TASK OBJECTIVE | A stretch of the entries below is to be set down exactly, running from the line with "(PySem.Chars.isdigit c &&" through the line with "exact pv_choose", both included, and no other line.

[Stored items]
-- pv_equiv track=rewrite | github.com/lxcx/rhyming-dictionary | api/index.py | get_rhyme_part
-- ===== SOURCE A (Python) =====
-- def get_rhyme_part(phones):
--     """Extract the rhyming part (last stressed vowel to end)."""
--     phone_list = phones.split()
--
--     # Find last stressed vowel (marked with 1 or 2)
--     last_stressed = -1
--     for i, phone in enumerate(phone_list):
--         if any(c.isdigit() and c in '12' for c in phone):
--             last_stressed = i
--
--     if last_stressed == -1:
--         # No stressed vowel, use last vowel
--         for i, phone in enumerate(phone_list):
--             if any(c.isdigit() for c in phone):
--                 last_stressed = i
--
--     if last_stressed == -1:
--         return None
--
--     # Return phones from stressed vowel to end
--     return ' '.join(phone_list[last_stressed:])
-- ===== SOURCE B (Python) =====
-- def get_rhyme_part(phones):
--     """Extract the rhyming part (last stressed vowel to end) in one pass."""
--     words = phones.split()
--     last_stressed = -1
--     last_vowel = -1
--     for i, w in enumerate(words):
--         if any(c in '12' for c in w):
--             last_stressed = i
--         if any(c.isdigit() for c in w):
--             last_vowel = i
--     idx = last_stressed if last_stressed != -1 else last_vowel
--     if idx == -1:
--         return None
--     return ' '.join(words[idx:])
-- ===== Notes on version B (the rewrite author's own statement) =====
-- stated objective: alternative
-- what changed: Single pass over enumerate(words) maintaining two indices (last stressed phone, last any-digit phone) and choosing between them afterwards, instead of A's two sequential scans where the second runs only when the first found nothing; the redundant isdigit() test inside the stress check is dropped.
import Mathlib
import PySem

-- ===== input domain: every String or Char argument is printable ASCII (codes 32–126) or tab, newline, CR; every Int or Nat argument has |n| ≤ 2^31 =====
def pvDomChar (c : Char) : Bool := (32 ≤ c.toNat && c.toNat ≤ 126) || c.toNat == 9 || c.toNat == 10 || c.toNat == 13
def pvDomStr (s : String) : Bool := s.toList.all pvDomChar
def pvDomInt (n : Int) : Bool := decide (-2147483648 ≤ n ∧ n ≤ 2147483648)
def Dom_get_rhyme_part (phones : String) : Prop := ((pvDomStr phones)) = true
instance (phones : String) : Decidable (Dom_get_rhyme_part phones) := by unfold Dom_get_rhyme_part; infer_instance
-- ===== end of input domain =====

-- B is an alternative single-pass decomposition of the same O(n) task; no speed claim.

-- ===== PORT A =====
def get_rhyme_part (phones : String) : Option String :=
  let phone_list := PySem.Str.split₀ phones
  -- first loop: last phone containing a digit that is in '12'
  let last_stressed : Int :=
    (PySem.List.enumerate phone_list).foldl
      (fun acc ip =>
        if ip.2.toList.any (fun c => PySem.Chars.isdigit c && PySem.Chars.isIn [c] ['1', '2'])
        then ip.1 else acc) (-1)
  -- second loop, run only when the first found nothing: last phone containing any digit
  let last_stressed : Int :=
    if last_stressed = -1 then
      (PySem.List.enumerate phone_list).foldl
        (fun acc ip => if ip.2.toList.any PySem.Chars.isdigit then ip.1 else acc) last_stressed
    else last_stressed
  if last_stressed = -1 then none
  else some (PySem.Str.join " " (PySem.List.slice phone_list (some last_stressed) none))

-- ===== PORT B =====
def get_rhyme_part_alt (phones : String) : Option String :=
  let words := PySem.Str.split₀ phones
  -- one pass keeping both indices
  let p : Int × Int :=
    (PySem.List.enumerate words).foldl
      (fun acc ip =>
        ((if ip.2.toList.any (fun c => PySem.Chars.isIn [c] ['1', '2']) then ip.1 else acc.1),
         (if ip.2.toList.any PySem.Chars.isdigit then ip.1 else acc.2)))
      (-1, -1)
  let idx : Int := if p.1 ≠ -1 then p.1 else p.2
  if idx = -1 then none
  else some (PySem.Str.join " " (PySem.List.slice words (some idx) none))

-- ===== PRECONDITION & SPEC =====
def Spec_get_rhyme_part (phones : String) (out : Option String) : Prop := out = get_rhyme_part_alt phones
instance (phones : String) (out : Option String) : Decidable (Spec_get_rhyme_part phones out) := by unfold Spec_get_rhyme_part; infer_instance

-- ===== CLAIM (what is proved, stated in full; the proofs are below) =====
def Claim_equal_get_rhyme_part : Prop := ∀ (phones : String), Dom_get_rhyme_part phones → Spec_get_rhyme_part phones (get_rhyme_part phones)

-- ===== LEMMAS AND PROOFS =====

-- A's stress test carries a redundant isdigit conjunct: membership in ['1','2'] implies digit.
theorem pv_stress_pred_eq (c : Char) :
    (PySem.Chars.isdigit c && PySem.Chars.isIn [c] ['1', '2'])
      = PySem.Chars.isIn [c] ['1', '2'] := by
  by_cases h : PySem.Chars.isIn [c] ['1', '2'] = true
  · have hm : c ∈ ['1', '2'] := by
      have := (PySem.Chars.isIn_iff_infix (sub := [c]) (s := ['1', '2'])).mp h
      exact this.sublist.subset (List.mem_singleton.mpr rfl)
    have hd : PySem.Chars.isdigit c = true := by
      simp only [List.mem_cons, List.not_mem_nil, or_false] at hm
      rcases hm with rfl | rfl <;> decide
    simp [h, hd]
  · rw [Bool.eq_false_iff.mpr h, Bool.and_false]

-- choosing between the two accumulated indices afterwards equals A's conditional second scan
theorem pv_choose (F : Int) (G : Int → Int) (j : Int → Option String) :
    (if (if F = -1 then G F else F) = -1 then none
     else j (if F = -1 then G F else F)) =
    (if (if F ≠ -1 then F else G (-1)) = -1 then none
     else j (if F ≠ -1 then F else G (-1))) := by
  by_cases h : F = -1 <;> simp [h]

-- ===== VERDICT (by name: the statement is the Claim_ definition above) =====
theorem get_rhyme_part_spec : Claim_equal_get_rhyme_part := by
  intro phones _
  unfold Spec_get_rhyme_part get_rhyme_part get_rhyme_part_alt
  simp only [pv_stress_pred_eq]
  rw [PySem.List.foldl_prod_mk
      (f := fun acc (ip : Int × String) =>
        if ip.2.toList.any (fun c => PySem.Chars.isIn [c] ['1', '2']) then ip.1 else acc)
      (g := fun acc (ip : Int × String) =>
        if ip.2.toList.any PySem.Chars.isdigit then ip.1 else acc)]
  exact pv_choose
    ((PySem.List.enumerate (PySem.Str.split₀ phones)).foldl
      (fun acc ip =>
        if ip.2.toList.any (fun c => PySem.Chars.isIn [c] ['1', '2']) then ip.1 else acc) (-1))
    (fun init => (PySem.List.enumerate (PySem.Str.split₀ phones)).foldl
      (fun acc ip => if ip.2.toList.any PySem.Chars.isdigit then ip.1 else acc) init)
    (fun i => some (PySem.Str.join " " (PySem.List.slice (PySem.Str.split₀ phones) (some i) none)))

SOLUTION FOR THIS EXERCISE |
    (PySem.Chars.isdigit c && PySem.Chars.isIn [c] ['1', '2'])
      = PySem.Chars.isIn [c] ['1', '2'] := by
  by_cases h : PySem.Chars.isIn [c] ['1', '2'] = true
  · have hm : c ∈ ['1', '2'] := by
      have := (PySem.Chars.isIn_iff_infix (sub := [c]) (s := ['1', '2'])).mp h
      exact this.sublist.subset (List.mem_singleton.mpr rfl)
    have hd : PySem.Chars.isdigit c = true := by
      simp only [List.mem_cons, List.not_mem_nil, or_false] at hm
      rcases hm with rfl | rfl <;> decide
    simp [h, hd]
  · rw [Bool.eq_false_iff.mpr h, Bool.and_false]

-- choosing between the two accumulated indices afterwards equals A's conditional second scan
theorem pv_choose (F : Int) (G : Int → Int) (j : Int → Option String) :
    (if (if F = -1 then G F else F) = -1 then none
     else j (if F = -1 then G F else F)) =
    (if (if F ≠ -1 then F else G (-1)) = -1 then none
     else j (if F ≠ -1 then F else G (-1))) := by
  by_cases h : F = -1 <;> simp [h]

-- ===== VERDICT (by name: the statement is the Claim_ definition above) =====
theorem get_rhyme_part_spec : Claim_equal_get_rhyme_part := by
  intro phones _
  unfold Spec_get_rhyme_part get_rhyme_part get_rhyme_part_alt
  simp only [pv_stress_pred_eq]
  rw [PySem.List.foldl_prod_mk
      (f := fun acc (ip : Int × String) =>
        if ip.2.toList.any (fun c => PySem.Chars.isIn [c] ['1', '2']) then ip.1 else acc)
      (g := fun acc (ip : Int × String) =>
        if ip.2.toList.any PySem.Chars.isdigit then ip.1 else acc)]
  exact pv_choose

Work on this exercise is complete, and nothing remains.